EXERCISE BRIEF> Scan the entries below and say how many lines contain "from". Write only the number.
----------------------------------------
-- pv_equiv track=rewrite | github.com/dejiehu/Equivalence_division | part2/part2_7_positive_lsit_1.py | pos
-- ===== SOURCE A (Python) =====
-- def pos(dec_divlist,con_divlist):  #子集  正域集合
--     pos_list=[]
--     temp_con_divlist = [con_divlist[i][:] for i in range(len(con_divlist))]
--     for i in dec_divlist:
--          for j in range(len(temp_con_divlist)-1,-1,-1):
--             if set(temp_con_divlist[j]).issubset(i):
--                 pos_list += temp_con_divlist[j]
--                 del temp_con_divlist[j]
--     return  pos_list
-- ===== SOURCE B (Python) =====
-- def pos(dec_divlist, con_divlist):
--     # Bucket each condition block under the first decision block it is a subset of,
--     # then emit buckets in decision order (blocks within a bucket in reverse index order).
--     dec_sets = [set(d) for d in dec_divlist]
--     buckets = [[] for _ in dec_divlist]
--     for block in reversed(con_divlist):
--         for d, s in enumerate(dec_sets):
--             if all(x in s for x in block):
--                 buckets[d].append(block)
--                 break
--     out = []
--     for bs in buckets:
--         for b in bs:
--             out += b
--     return out
-- ===== Notes on version B (the rewrite author's own statement) =====
-- stated objective: faster
-- what changed: Instead of repeatedly rescanning and destructively deleting from the condition-block list per decision block, B precomputes each decision block's set once, assigns every condition block to the first decision block containing it in one reversed pass, and emits the buckets in decision order.
import Mathlib
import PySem

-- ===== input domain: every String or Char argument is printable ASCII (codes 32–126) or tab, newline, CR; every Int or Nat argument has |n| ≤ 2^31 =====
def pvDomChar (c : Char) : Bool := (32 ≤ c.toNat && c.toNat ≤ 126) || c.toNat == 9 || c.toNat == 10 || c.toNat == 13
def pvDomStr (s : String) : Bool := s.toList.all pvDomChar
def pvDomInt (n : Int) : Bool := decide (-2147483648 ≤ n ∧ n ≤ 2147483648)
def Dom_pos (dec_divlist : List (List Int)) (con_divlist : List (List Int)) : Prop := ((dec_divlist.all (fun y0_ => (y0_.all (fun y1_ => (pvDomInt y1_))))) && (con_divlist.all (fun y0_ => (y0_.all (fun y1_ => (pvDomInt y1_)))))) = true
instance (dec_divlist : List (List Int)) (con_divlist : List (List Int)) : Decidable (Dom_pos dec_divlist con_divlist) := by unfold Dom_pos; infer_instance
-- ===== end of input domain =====

-- B replaces A's destructive reversed-index scan (with `del`) repeated per decision block by a
-- single pass that buckets each condition block under its first matching decision block; objective: alternative.

-- ===== PORT A =====
-- inner loop `for j in range(len(temp)-1,-1,-1): if set(temp[j]).issubset(i): pos_list += temp[j]; del temp[j]`:
-- j runs right-to-left and `del` at j never touches indices < j, so it is this structural
-- right-to-left recursion returning (elements appended, in descending-index order; surviving blocks, in order)
def posInner (i : List Int) : List (List Int) → List Int × List (List Int)
  | [] => ([], [])
  | b :: rest =>
    let p := posInner i rest
    if PySem.Set.issubset (PySem.Set.ofList b) i then (p.1 ++ b, p.2) else (p.1, b :: p.2)

def pos (dec_divlist : List (List Int)) (con_divlist : List (List Int)) : List Int :=
  -- temp_con_divlist = [con_divlist[i][:] …] is a fresh copy of con_divlist (aliasing is irrelevant here)
  (dec_divlist.foldl
    (fun st i => let p := posInner i st.2; (st.1 ++ p.1, p.2))
    (([] : List Int), con_divlist)).1

-- ===== PORT B =====
def pos_alt (dec_divlist : List (List Int)) (con_divlist : List (List Int)) : List Int :=
  let decSets := dec_divlist.map (fun d => PySem.Set.ofList d)
  -- `for d, s in enumerate(dec_sets): if all(x in s for x in block): buckets[d].append(block); break` = findIdx?
  let buckets := con_divlist.reverse.foldl
    (fun bks block =>
      match decSets.findIdx? (fun s => block.all (fun x => PySem.Set.contains s x)) with
      | some d => bks.set d (bks.getD d [] ++ [block])
      | none => bks)
    (dec_divlist.map (fun _ => ([] : List (List Int))))
  buckets.foldl (fun out bs => bs.foldl (fun o b => o ++ b) out) []

-- ===== PRECONDITION & SPEC =====
def Spec_pos (dec_divlist : List (List Int)) (con_divlist : List (List Int)) (out : List Int) : Prop := out = pos_alt dec_divlist con_divlist
instance (dec_divlist : List (List Int)) (con_divlist : List (List Int)) (out : List Int) : Decidable (Spec_pos dec_divlist con_divlist out) := by unfold Spec_pos; infer_instance

-- ===== CLAIM (what is proved, stated in full; the proofs are below) =====
def Claim_equal_pos : Prop := ∀ (dec_divlist : List (List Int)) (con_divlist : List (List Int)), Dom_pos dec_divlist con_divlist → Spec_pos dec_divlist con_divlist (pos dec_divlist con_divlist)

-- ===== LEMMAS AND PROOFS =====

-- canonical subset test: every element of b occurs in i
def pvSub (b i : List Int) : Bool := b.all (fun x => i.contains x)

-- index of the first decision block a condition block is a subset of
def pvFidx (ds : List (List Int)) (b : List Int) : Option Nat := ds.findIdx? (fun i => pvSub b i)

-- reference function both ports are reduced to
def pvSpec : List (List Int) → List (List Int) → List Int
  | [], _ => []
  | i :: ds, temp =>
      ((temp.filter (fun b => pvSub b i)).reverse).flatten
        ++ pvSpec ds (temp.filter (fun b => !pvSub b i))

theorem pvSub_issubset (b i : List Int) :
    PySem.Set.issubset (PySem.Set.ofList b) i = pvSub b i := by
  rw [Bool.eq_iff_iff]
  simp [PySem.Set.issubset_iff, pvSub, List.all_eq_true, PySem.Set.mem_ofList]

theorem pvContains_ofList (d : List Int) (x : Int) :
    PySem.Set.contains (PySem.Set.ofList d) x = d.contains x := by
  rw [Bool.eq_iff_iff]
  simp [PySem.Set.contains, PySem.Set.mem_ofList]

theorem posInner_eq (i : List Int) (temp : List (List Int)) :
    posInner i temp =
      (((temp.filter (fun b => pvSub b i)).reverse).flatten,
        temp.filter (fun b => !pvSub b i)) := by
  induction temp with
  | nil => rfl
  | cons b rest ih =>
    simp only [posInner, ih, pvSub_issubset, List.filter_cons]
    cases pvSub b i <;> simp

theorem pos_fold (ds : List (List Int)) : ∀ (temp : List (List Int)) (acc : List Int),
    ds.foldl (fun st i => let p := posInner i st.2; (st.1 ++ p.1, p.2)) (acc, temp)
      = (acc ++ pvSpec ds temp, temp.filter (fun b => ds.all (fun i => !pvSub b i))) := by
  induction ds with
  | nil => intro temp acc; simp [pvSpec]
  | cons i ds ih =>
    intro temp acc
    rw [List.foldl_cons]
    have hstep : (let p := posInner i (acc, temp).2; ((acc, temp).1 ++ p.1, p.2))
        = (acc ++ (temp.filter (fun b => pvSub b i)).reverse.flatten,
            temp.filter (fun b => !pvSub b i)) := by
      simp [posInner_eq]
    rw [hstep, ih, pvSpec]
    simp only [Prod.mk.injEq]
    refine ⟨by rw [List.append_assoc], ?_⟩
    rw [List.filter_filter]
    exact List.filter_congr (fun b _ => by rw [List.all_cons]; exact Bool.and_comm _ _)

theorem pos_eq_pvSpec (dec con : List (List Int)) : pos dec con = pvSpec dec con := by
  unfold pos
  rw [pos_fold]
  simp

theorem pvFidx_cons_zero (i : List Int) (ds : List (List Int)) (b : List Int) :
    decide (pvFidx (i :: ds) b = some 0) = pvSub b i := by
  cases h : pvSub b i <;> simp [pvFidx, List.findIdx?_cons, h]

theorem pvFidx_lt (ds : List (List Int)) (b : List Int) (d : Nat)
    (h : pvFidx ds b = some d) : d < ds.length := by
  have := List.findIdx?_eq_some_iff_findIdx_eq.mp h
  omega

theorem pvFindIdx?_map {α β : Type} (f : α → β) (p : β → Bool) (l : List α) :
    (l.map f).findIdx? p = l.findIdx? (fun x => p (f x)) := by
  induction l with
  | nil => rfl
  | cons a l ih => simp [List.findIdx?_cons, ih]

-- the bucket-building fold of port B, characterised per index
theorem bucket_fold (g : List Int → Option Nat) (L : List (List Int)) :
    ∀ (bks : List (List (List Int))),
      (∀ b d, g b = some d → d < bks.length) →
      (L.foldl (fun bks block =>
          match g block with
          | some d => bks.set d (bks.getD d [] ++ [block])
          | none => bks) bks).length = bks.length ∧
      ∀ d, d < bks.length →
        (L.foldl (fun bks block =>
            match g block with
            | some d => bks.set d (bks.getD d [] ++ [block])
            | none => bks) bks).getD d []
          = bks.getD d [] ++ (L.filter (fun b => decide (g b = some d))) := by
  induction L with
  | nil => intro bks _; exact ⟨rfl, fun d _ => by simp⟩
  | cons block L ih =>
    intro bks hg
    rw [List.foldl_cons]
    cases hgb : g block with
    | none =>
      obtain ⟨h1, h2⟩ := ih bks hg
      refine ⟨?_, fun d hd => ?_⟩
      · exact h1
      · show (L.foldl _ bks).getD d [] = _
        rw [h2 d hd, List.filter_cons]
        have hc : decide (g block = some d) = false := by simp [hgb]
        rw [hc]
        simp
    | some e =>
      have he : e < bks.length := hg block e hgb
      obtain ⟨h1, h2⟩ := ih (bks.set e (bks.getD e [] ++ [block]))
        (by intro b d h; rw [List.length_set]; exact hg b d h)
      refine ⟨?_, fun d hd => ?_⟩
      · show (L.foldl _ (bks.set e (bks.getD e [] ++ [block]))).length = bks.length
        rw [h1, List.length_set]
      · have hd' : d < (bks.set e (bks.getD e [] ++ [block])).length := by
          rw [List.length_set]; exact hd
        show (L.foldl _ (bks.set e (bks.getD e [] ++ [block]))).getD d [] = _
        rw [h2 d hd', List.filter_cons]
        have hstep : (bks.set e (bks.getD e [] ++ [block])).getD d [] =
            if e = d then bks.getD d [] ++ [block] else bks.getD d [] := by
          rw [List.getD_eq_getElem _ _ hd', List.getD_eq_getElem _ _ hd, List.getElem_set]
          split
          · next h => subst h; rw [List.getD_eq_getElem _ _ he]
          · rfl
        rw [hstep]
        by_cases hed : e = d
        · subst hed
          have hc : decide (g block = some e) = true := by simp [hgb]
          rw [hc]
          simp
        · have hc : decide (g block = some d) = false := by simp [hgb, hed]
          rw [hc]
          simp [hed]

theorem pvRangeMap (l : List (List (List Int))) (n : Nat) (h : l.length = n) :
    l = (List.range n).map (fun d => l.getD d []) := by
  subst h
  refine List.ext_getElem (by simp) ?_
  intro i h1 h2
  rw [List.getElem_map, List.getElem_range, List.getD_eq_getElem _ _ h1]

theorem pvSpec_eq (ds : List (List Int)) : ∀ (temp : List (List Int)),
    pvSpec ds temp
      = ((List.range ds.length).map
          (fun d => (temp.reverse.filter (fun b => decide (pvFidx ds b = some d))).flatten)).flatten := by
  induction ds with
  | nil => intro temp; rfl
  | cons i ds ih =>
    intro temp
    rw [pvSpec, List.length_cons, List.range_succ_eq_map, List.map_cons, List.flatten_cons,
      List.map_map]
    have h0 : List.filter (fun b => decide (pvFidx (i :: ds) b = some 0)) temp.reverse
        = (List.filter (fun b => pvSub b i) temp).reverse := by
      rw [List.filter_reverse]
      exact congrArg List.reverse (List.filter_congr (fun b _ => pvFidx_cons_zero i ds b))
    rw [h0]
    congr 1
    rw [ih]
    congr 1
    refine List.map_congr_left (fun d _ => ?_)
    simp only [Function.comp_apply, Nat.succ_eq_add_one]
    congr 1
    rw [List.filter_reverse, List.filter_reverse, List.filter_filter]
    exact congrArg List.reverse (List.filter_congr (fun b _ => by
      cases h : pvSub b i <;> simp [pvFidx, List.findIdx?_cons, h]))

theorem pos_alt_eq_pvSpec (dec con : List (List Int)) : pos_alt dec con = pvSpec dec con := by
  unfold pos_alt
  have hpred : ∀ (block : List Int),
      (dec.map (fun d => PySem.Set.ofList d)).findIdx?
          (fun s => block.all (fun x => PySem.Set.contains s x)) = pvFidx dec block := by
    intro block
    rw [pvFindIdx?_map]
    simp only [pvContains_ofList]
    rfl
  simp only [hpred]
  have hinit : (dec.map (fun _ => ([] : List (List Int)))).length = dec.length := by simp
  obtain ⟨hlen, hget⟩ := bucket_fold (pvFidx dec) con.reverse
    (dec.map (fun _ => ([] : List (List Int))))
    (by intro b d h; rw [hinit]; exact pvFidx_lt dec b d h)
  rw [show (fun (out : List Int) (bs : List (List Int)) => List.foldl (fun o b => o ++ b) out bs)
      = (fun (out : List Int) (bs : List (List Int)) => out ++ bs.flatten) from
    funext fun out => funext fun bs => PySem.List.foldl_append_eq_flatten bs out]
  rw [PySem.List.foldl_append_eq_flatMap List.flatten]
  rw [List.nil_append, List.flatMap_def]
  set buckets := con.reverse.foldl
    (fun bks block =>
      match pvFidx dec block with
      | some d => bks.set d (bks.getD d [] ++ [block])
      | none => bks)
    (dec.map (fun _ => ([] : List (List Int)))) with hbuckets
  have hblen : buckets.length = dec.length := by rw [hlen, hinit]
  rw [pvRangeMap buckets dec.length hblen, pvSpec_eq, List.map_map]
  have hzero : ∀ d : Nat, (dec.map (fun _ => ([] : List (List Int)))).getD d [] = [] := by
    intro d
    simp only [List.getD, List.getElem?_map]
    cases dec[d]? <;> rfl
  congr 1
  refine List.map_congr_left (fun d hd => ?_)
  have hdn : d < dec.length := List.mem_range.mp hd
  simp only [Function.comp_apply]
  rw [hget d (by rw [hinit]; exact hdn), hzero d, List.nil_append]

-- ===== VERDICT (by name: the statement is the Claim_ definition above) =====
theorem pos_spec : Claim_equal_pos := by
  intro dec con _
  unfold Spec_pos
  rw [pos_eq_pvSpec, pos_alt_eq_pvSpec]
----------------------------------------
EXERCISE OUTPUT> 2